■ ASSIGNMENT
Look through the records below for the line with "simpa [e] using this" and the line with "key x) := by", then return those lines and all lines between, exactly.

─── SUPPLIED DATA ───

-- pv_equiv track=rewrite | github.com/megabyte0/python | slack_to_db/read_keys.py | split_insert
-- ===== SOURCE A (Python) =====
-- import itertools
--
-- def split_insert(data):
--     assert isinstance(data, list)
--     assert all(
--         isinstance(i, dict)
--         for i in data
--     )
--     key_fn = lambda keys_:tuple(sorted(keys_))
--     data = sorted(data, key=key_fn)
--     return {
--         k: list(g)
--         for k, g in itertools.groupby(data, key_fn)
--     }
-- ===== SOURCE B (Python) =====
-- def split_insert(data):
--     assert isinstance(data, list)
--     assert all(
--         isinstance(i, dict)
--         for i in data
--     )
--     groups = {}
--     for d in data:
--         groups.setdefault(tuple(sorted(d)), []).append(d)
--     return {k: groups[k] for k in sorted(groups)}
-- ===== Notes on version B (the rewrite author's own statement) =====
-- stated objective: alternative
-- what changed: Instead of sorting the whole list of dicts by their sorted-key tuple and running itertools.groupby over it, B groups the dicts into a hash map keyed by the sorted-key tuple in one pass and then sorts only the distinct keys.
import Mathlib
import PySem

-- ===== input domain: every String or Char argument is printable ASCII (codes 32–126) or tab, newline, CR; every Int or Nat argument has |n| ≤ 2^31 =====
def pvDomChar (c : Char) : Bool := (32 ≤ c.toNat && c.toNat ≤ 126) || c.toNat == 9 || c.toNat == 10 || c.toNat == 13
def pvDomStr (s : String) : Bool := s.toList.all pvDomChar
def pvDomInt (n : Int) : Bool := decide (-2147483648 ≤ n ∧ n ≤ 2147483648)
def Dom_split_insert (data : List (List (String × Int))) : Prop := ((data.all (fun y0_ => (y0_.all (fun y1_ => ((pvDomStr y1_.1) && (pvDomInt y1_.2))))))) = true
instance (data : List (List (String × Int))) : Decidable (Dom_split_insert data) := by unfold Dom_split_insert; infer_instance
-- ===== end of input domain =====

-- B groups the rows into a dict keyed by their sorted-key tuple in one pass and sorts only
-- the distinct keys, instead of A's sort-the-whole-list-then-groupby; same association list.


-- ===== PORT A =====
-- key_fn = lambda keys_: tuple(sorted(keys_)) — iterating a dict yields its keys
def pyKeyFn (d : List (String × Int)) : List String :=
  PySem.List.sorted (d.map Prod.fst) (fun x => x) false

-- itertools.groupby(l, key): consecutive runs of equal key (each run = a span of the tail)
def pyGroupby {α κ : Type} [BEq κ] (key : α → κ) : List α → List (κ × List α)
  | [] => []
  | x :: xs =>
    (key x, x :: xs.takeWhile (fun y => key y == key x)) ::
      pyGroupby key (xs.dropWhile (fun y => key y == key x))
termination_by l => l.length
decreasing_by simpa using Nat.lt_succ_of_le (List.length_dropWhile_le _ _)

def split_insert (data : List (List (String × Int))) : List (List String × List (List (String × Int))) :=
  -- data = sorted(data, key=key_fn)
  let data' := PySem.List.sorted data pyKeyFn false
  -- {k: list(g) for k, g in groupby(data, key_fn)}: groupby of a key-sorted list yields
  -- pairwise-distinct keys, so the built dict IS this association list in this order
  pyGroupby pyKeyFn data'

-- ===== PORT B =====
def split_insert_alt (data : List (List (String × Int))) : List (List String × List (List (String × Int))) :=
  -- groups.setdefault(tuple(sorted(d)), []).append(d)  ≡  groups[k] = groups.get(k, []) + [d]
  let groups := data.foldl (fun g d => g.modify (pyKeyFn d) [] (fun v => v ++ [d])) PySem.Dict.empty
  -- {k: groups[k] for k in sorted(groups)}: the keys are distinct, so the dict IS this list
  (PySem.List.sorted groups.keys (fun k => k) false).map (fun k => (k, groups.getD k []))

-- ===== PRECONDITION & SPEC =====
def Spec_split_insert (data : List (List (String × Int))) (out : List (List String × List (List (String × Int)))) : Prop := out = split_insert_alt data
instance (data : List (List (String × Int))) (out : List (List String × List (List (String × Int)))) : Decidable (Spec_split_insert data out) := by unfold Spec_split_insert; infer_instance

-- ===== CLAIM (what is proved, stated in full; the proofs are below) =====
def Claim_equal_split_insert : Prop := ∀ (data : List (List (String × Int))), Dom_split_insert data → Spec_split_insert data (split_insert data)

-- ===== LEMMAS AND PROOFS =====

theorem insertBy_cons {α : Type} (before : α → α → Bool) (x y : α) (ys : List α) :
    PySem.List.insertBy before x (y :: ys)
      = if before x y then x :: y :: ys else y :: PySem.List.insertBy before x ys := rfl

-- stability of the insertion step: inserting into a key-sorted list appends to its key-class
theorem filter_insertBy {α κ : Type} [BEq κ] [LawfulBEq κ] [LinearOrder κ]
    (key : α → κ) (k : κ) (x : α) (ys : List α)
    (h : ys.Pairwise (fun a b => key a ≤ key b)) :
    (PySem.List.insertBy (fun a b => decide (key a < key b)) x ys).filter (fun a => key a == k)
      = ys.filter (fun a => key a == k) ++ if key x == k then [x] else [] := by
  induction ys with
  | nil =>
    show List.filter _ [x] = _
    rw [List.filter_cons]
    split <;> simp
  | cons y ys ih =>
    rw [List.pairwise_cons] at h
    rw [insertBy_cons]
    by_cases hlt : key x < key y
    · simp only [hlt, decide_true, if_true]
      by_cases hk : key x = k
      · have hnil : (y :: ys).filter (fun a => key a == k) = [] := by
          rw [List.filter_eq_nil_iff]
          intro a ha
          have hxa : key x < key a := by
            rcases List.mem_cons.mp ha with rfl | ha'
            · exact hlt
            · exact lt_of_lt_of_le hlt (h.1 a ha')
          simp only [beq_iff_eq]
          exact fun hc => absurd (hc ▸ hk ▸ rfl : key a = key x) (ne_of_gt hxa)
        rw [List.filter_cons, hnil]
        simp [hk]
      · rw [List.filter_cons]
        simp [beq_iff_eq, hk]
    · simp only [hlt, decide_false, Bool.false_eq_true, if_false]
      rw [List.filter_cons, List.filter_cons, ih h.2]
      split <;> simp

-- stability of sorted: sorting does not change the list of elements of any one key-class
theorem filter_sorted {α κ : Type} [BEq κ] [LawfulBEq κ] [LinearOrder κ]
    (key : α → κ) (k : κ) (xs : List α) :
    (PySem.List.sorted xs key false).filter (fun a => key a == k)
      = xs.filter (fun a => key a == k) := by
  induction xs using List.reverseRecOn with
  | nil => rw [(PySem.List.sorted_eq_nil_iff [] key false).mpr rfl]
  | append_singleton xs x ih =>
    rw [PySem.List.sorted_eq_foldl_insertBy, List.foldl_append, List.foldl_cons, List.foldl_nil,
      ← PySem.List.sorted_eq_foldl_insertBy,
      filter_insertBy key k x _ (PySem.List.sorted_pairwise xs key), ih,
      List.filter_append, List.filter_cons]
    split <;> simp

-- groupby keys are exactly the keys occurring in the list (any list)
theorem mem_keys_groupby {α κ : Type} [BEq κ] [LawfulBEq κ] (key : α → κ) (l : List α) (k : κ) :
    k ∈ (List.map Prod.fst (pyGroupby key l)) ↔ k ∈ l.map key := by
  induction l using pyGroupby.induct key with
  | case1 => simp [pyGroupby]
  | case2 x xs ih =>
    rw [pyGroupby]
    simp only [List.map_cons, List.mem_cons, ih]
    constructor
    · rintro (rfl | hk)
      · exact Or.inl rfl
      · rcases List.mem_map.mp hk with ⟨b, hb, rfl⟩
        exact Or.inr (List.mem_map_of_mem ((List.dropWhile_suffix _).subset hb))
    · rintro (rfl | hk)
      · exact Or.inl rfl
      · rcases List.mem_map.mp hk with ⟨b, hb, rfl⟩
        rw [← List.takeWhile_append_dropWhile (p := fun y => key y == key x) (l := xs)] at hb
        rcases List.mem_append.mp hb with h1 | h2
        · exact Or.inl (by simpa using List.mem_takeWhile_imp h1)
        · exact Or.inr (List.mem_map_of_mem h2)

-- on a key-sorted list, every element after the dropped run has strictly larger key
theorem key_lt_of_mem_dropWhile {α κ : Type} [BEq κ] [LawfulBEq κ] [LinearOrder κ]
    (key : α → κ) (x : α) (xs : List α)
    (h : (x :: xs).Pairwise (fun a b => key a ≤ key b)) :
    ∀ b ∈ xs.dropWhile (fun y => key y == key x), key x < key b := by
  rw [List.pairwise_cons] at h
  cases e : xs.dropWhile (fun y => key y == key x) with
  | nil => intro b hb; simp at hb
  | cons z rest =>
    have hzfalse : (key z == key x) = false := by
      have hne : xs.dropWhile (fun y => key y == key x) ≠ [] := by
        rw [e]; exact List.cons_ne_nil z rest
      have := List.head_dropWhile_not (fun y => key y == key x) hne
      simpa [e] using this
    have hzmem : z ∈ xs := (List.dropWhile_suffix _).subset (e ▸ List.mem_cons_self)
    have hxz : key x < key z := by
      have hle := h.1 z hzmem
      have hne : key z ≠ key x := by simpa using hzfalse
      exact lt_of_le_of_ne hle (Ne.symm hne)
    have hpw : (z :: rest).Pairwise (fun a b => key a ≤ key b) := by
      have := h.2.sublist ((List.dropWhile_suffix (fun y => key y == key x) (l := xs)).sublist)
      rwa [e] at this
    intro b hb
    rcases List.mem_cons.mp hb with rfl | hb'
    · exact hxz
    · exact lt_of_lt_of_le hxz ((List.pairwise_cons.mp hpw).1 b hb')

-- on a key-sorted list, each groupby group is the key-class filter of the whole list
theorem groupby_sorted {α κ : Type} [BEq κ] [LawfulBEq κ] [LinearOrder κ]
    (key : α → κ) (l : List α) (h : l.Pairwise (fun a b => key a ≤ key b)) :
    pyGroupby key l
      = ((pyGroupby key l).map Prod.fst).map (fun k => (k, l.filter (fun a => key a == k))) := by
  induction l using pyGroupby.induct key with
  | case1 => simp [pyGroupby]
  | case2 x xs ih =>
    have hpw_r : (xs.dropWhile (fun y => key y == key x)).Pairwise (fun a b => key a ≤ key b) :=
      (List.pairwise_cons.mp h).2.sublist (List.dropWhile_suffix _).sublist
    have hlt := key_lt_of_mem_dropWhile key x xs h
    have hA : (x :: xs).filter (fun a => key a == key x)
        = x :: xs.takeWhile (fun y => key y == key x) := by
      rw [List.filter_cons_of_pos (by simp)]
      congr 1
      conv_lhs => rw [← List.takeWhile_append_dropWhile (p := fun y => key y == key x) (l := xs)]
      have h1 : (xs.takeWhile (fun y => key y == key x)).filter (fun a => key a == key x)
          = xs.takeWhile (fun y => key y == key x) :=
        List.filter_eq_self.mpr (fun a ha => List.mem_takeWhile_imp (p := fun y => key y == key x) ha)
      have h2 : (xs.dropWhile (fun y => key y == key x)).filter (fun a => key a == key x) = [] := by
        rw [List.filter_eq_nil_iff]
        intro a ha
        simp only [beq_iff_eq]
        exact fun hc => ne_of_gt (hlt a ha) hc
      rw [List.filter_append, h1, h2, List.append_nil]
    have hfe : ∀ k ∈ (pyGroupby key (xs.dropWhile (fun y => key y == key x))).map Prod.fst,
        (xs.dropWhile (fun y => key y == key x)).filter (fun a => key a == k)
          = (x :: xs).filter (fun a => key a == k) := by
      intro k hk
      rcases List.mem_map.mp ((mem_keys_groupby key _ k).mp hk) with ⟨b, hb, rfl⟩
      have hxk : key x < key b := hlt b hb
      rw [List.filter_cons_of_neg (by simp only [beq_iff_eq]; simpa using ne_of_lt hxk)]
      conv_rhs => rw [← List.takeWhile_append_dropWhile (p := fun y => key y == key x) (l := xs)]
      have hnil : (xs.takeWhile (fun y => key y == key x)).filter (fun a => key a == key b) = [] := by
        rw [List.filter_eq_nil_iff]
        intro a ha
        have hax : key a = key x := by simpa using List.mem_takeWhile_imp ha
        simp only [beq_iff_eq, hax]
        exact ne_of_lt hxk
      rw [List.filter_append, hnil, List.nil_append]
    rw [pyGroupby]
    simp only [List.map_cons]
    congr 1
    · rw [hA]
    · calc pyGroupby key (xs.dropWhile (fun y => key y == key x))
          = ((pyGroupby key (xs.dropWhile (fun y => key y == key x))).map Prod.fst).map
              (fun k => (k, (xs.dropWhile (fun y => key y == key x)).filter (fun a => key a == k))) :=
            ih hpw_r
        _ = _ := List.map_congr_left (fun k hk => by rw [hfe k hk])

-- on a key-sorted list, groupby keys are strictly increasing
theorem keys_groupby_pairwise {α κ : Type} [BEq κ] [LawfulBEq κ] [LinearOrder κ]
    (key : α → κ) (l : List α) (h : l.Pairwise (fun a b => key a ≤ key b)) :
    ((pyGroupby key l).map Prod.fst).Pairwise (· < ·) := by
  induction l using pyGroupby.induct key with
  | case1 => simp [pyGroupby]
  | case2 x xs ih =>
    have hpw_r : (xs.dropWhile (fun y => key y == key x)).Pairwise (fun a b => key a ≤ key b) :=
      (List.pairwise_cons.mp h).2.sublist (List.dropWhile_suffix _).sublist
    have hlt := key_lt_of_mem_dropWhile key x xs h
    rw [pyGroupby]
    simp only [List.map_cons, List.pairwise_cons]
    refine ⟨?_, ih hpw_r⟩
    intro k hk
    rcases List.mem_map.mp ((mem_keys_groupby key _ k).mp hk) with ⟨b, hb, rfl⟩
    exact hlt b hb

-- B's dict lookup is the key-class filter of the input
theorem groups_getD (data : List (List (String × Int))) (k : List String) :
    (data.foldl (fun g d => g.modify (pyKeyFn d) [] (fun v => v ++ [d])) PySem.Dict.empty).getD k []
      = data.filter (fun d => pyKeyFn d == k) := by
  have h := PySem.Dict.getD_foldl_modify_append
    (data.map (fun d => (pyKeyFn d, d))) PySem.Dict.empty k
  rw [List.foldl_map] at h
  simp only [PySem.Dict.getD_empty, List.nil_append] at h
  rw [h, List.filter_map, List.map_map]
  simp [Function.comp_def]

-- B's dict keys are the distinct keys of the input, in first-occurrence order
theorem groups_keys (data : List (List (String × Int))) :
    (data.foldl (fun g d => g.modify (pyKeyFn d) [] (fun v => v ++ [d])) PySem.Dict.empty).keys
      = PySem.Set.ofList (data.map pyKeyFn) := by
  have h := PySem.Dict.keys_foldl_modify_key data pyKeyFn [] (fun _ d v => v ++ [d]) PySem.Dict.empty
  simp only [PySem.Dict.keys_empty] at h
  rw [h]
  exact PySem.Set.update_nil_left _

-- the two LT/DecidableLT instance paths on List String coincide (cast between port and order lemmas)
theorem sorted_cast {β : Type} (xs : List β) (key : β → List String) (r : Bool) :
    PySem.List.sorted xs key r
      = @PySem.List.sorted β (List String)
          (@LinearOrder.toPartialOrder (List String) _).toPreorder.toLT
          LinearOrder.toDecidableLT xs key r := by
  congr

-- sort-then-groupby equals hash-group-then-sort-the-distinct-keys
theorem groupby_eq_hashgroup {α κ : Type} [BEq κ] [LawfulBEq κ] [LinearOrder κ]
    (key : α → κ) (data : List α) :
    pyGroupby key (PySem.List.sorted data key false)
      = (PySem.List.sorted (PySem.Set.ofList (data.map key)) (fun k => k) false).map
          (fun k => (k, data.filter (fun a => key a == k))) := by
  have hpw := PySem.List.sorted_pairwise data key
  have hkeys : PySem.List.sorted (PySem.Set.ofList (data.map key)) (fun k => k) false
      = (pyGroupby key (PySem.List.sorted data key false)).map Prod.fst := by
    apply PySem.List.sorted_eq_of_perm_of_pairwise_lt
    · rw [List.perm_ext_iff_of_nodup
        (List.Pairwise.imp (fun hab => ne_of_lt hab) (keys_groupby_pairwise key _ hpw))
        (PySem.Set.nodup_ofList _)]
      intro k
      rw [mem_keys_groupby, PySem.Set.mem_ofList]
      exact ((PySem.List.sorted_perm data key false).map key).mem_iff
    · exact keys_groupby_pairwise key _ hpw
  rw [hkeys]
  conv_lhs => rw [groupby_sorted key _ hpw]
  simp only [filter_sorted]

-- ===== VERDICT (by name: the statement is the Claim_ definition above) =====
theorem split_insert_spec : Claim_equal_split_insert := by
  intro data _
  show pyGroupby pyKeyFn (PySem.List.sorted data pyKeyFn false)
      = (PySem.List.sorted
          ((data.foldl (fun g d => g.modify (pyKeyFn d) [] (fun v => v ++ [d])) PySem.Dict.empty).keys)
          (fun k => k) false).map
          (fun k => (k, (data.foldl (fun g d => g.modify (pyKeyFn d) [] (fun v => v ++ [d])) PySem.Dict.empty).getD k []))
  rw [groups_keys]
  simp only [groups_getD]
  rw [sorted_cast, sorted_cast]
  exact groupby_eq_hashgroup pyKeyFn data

───

■ REPLY TO THE EXERCISE
      simpa [e] using this
    have hzmem : z ∈ xs := (List.dropWhile_suffix _).subset (e ▸ List.mem_cons_self)
    have hxz : key x < key z := by
      have hle := h.1 z hzmem
      have hne : key z ≠ key x := by simpa using hzfalse
      exact lt_of_le_of_ne hle (Ne.symm hne)
    have hpw : (z :: rest).Pairwise (fun a b => key a ≤ key b) := by
      have := h.2.sublist ((List.dropWhile_suffix (fun y => key y == key x) (l := xs)).sublist)
      rwa [e] at this
    intro b hb
    rcases List.mem_cons.mp hb with rfl | hb'
    · exact hxz
    · exact lt_of_lt_of_le hxz ((List.pairwise_cons.mp hpw).1 b hb')

-- on a key-sorted list, each groupby group is the key-class filter of the whole list
theorem groupby_sorted {α κ : Type} [BEq κ] [LawfulBEq κ] [LinearOrder κ]
    (key : α → κ) (l : List α) (h : l.Pairwise (fun a b => key a ≤ key b)) :
    pyGroupby key l
      = ((pyGroupby key l).map Prod.fst).map (fun k => (k, l.filter (fun a => key a == k))) := by
  induction l using pyGroupby.induct key with
  | case1 => simp [pyGroupby]
  | case2 x xs ih =>
    have hpw_r : (xs.dropWhile (fun y => key y == key x)).Pairwise (fun a b => key a ≤ key b) :=
      (List.pairwise_cons.mp h).2.sublist (List.dropWhile_suffix _).sublist
    have hlt := key_lt_of_mem_dropWhile key x xs h
    have hA : (x :: xs).filter (fun a => key a == key x)
        = x :: xs.takeWhile (fun y => key y == key x) := by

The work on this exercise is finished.